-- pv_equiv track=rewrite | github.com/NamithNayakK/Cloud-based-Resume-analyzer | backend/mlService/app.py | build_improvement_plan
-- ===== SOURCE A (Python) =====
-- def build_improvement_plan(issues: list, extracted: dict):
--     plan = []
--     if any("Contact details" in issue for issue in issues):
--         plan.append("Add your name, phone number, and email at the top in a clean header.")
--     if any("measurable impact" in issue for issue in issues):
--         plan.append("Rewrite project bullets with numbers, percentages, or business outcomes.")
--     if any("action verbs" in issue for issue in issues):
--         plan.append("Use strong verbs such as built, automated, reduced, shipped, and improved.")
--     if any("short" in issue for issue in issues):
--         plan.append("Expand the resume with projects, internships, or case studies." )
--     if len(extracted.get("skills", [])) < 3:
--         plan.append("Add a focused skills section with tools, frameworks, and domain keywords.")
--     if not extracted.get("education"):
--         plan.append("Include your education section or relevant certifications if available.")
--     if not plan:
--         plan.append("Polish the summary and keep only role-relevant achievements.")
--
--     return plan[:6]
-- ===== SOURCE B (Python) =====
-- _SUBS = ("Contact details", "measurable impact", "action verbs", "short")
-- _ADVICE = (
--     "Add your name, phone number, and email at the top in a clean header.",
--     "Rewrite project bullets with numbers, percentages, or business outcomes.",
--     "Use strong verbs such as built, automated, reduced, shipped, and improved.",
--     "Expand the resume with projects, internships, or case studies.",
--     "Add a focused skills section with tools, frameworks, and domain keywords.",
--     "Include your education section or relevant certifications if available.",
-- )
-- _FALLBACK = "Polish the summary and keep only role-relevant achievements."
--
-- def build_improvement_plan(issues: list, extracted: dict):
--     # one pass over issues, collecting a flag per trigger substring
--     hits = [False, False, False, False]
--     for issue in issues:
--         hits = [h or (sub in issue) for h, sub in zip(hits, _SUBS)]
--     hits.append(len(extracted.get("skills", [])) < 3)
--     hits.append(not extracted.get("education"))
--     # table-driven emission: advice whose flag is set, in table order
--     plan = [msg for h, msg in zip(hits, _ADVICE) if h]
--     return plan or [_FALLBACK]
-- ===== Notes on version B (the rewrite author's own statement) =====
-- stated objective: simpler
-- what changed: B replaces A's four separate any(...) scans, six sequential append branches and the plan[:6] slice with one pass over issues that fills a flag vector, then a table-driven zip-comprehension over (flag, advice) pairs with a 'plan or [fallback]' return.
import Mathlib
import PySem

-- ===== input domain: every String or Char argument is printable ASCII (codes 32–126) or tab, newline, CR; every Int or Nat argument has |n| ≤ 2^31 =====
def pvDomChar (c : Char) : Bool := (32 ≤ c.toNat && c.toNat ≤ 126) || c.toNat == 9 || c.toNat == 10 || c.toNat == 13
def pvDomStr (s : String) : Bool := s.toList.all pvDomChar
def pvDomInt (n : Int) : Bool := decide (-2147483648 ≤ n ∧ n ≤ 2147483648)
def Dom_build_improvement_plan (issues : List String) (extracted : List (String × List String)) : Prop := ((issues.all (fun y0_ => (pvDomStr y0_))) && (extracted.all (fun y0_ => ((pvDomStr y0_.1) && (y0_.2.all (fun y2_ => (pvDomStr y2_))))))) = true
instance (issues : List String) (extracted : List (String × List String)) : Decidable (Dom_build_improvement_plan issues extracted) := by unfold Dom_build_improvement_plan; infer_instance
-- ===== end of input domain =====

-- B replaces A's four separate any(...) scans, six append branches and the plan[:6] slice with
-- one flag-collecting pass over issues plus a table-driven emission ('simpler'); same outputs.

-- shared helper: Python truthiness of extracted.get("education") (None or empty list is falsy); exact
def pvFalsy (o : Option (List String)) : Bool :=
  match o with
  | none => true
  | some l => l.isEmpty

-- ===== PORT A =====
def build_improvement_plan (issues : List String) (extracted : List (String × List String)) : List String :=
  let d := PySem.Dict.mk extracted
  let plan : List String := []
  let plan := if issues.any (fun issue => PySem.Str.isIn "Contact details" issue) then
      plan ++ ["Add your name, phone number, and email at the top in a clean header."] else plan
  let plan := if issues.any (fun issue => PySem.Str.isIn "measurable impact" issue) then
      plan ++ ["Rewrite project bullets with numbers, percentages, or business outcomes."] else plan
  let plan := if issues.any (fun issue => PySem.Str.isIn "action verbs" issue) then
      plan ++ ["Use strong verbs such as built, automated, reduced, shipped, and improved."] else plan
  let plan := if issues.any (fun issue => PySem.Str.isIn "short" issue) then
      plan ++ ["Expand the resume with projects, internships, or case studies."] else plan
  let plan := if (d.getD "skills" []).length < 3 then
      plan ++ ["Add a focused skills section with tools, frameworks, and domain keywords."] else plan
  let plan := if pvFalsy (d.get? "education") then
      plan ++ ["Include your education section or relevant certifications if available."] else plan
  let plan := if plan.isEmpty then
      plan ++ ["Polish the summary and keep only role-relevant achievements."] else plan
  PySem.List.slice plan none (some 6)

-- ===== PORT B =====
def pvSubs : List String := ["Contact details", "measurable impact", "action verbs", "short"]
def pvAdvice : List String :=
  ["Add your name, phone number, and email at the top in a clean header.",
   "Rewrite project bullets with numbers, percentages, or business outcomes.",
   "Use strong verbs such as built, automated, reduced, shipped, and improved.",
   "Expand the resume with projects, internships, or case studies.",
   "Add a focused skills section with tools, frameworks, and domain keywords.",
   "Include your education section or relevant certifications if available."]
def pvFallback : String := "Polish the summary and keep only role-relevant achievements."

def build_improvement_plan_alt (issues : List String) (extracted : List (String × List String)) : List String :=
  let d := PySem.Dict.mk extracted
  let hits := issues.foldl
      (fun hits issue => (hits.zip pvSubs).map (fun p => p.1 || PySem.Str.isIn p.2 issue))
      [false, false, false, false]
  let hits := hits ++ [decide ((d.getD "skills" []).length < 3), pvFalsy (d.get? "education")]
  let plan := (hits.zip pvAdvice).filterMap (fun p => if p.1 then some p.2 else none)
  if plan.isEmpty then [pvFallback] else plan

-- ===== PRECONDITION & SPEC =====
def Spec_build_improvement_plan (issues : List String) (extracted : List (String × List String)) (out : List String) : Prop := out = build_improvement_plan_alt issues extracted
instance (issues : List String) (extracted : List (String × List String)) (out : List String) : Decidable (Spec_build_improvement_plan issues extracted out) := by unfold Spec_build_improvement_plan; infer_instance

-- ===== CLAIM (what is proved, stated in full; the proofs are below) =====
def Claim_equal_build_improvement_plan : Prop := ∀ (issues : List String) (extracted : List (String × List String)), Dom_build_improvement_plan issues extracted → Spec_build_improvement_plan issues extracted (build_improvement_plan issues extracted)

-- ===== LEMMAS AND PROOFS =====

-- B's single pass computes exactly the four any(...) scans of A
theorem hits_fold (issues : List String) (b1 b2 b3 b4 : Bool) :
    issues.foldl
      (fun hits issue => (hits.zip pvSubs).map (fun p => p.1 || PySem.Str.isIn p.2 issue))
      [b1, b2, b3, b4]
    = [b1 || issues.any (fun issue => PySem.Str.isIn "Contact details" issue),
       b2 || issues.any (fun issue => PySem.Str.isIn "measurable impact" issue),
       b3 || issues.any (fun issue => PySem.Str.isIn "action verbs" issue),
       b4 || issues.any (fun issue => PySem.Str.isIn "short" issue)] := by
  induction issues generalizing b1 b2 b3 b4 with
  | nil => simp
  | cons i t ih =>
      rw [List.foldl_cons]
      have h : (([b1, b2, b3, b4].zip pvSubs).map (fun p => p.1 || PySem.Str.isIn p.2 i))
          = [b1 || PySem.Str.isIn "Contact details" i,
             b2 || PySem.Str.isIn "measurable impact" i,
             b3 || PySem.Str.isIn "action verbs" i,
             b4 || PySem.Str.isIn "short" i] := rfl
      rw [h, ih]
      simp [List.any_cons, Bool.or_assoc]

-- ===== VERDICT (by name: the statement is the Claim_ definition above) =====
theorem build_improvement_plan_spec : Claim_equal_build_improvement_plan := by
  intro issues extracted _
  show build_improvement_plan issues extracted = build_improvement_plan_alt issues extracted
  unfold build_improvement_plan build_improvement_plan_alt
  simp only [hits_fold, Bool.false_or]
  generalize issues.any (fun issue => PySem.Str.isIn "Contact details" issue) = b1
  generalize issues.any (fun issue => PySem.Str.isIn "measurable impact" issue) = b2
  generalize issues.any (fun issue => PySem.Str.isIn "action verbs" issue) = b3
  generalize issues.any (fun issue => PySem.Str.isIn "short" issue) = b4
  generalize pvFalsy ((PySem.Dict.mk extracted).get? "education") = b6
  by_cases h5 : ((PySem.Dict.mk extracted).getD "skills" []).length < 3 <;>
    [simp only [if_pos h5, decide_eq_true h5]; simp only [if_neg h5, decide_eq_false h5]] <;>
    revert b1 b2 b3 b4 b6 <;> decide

..............................

▸ What to work on:
Return, with no change at all, every line in the entries above from the line containing "hits = [False, False, False, False]" through the line containing "def Dom_build_improvement_plan (issues".

▸ Task answer:
--     hits = [False, False, False, False]
--     for issue in issues:
--         hits = [h or (sub in issue) for h, sub in zip(hits, _SUBS)]
--     hits.append(len(extracted.get("skills", [])) < 3)
--     hits.append(not extracted.get("education"))
--     # table-driven emission: advice whose flag is set, in table order
--     plan = [msg for h, msg in zip(hits, _ADVICE) if h]
--     return plan or [_FALLBACK]
-- ===== Notes on version B (the rewrite author's own statement) =====
-- stated objective: simpler
-- what changed: B replaces A's four separate any(...) scans, six sequential append branches and the plan[:6] slice with one pass over issues that fills a flag vector, then a table-driven zip-comprehension over (flag, advice) pairs with a 'plan or [fallback]' return.
import Mathlib
import PySem

-- ===== input domain: every String or Char argument is printable ASCII (codes 32–126) or tab, newline, CR; every Int or Nat argument has |n| ≤ 2^31 =====
def pvDomChar (c : Char) : Bool := (32 ≤ c.toNat && c.toNat ≤ 126) || c.toNat == 9 || c.toNat == 10 || c.toNat == 13
def pvDomStr (s : String) : Bool := s.toList.all pvDomChar
def pvDomInt (n : Int) : Bool := decide (-2147483648 ≤ n ∧ n ≤ 2147483648)
def Dom_build_improvement_plan (issues : List String) (extracted : List (String × List String)) : Prop := ((issues.all (fun y0_ => (pvDomStr y0_))) && (extracted.all (fun y0_ => ((pvDomStr y0_.1) && (y0_.2.all (fun y2_ => (pvDomStr y2_))))))) = true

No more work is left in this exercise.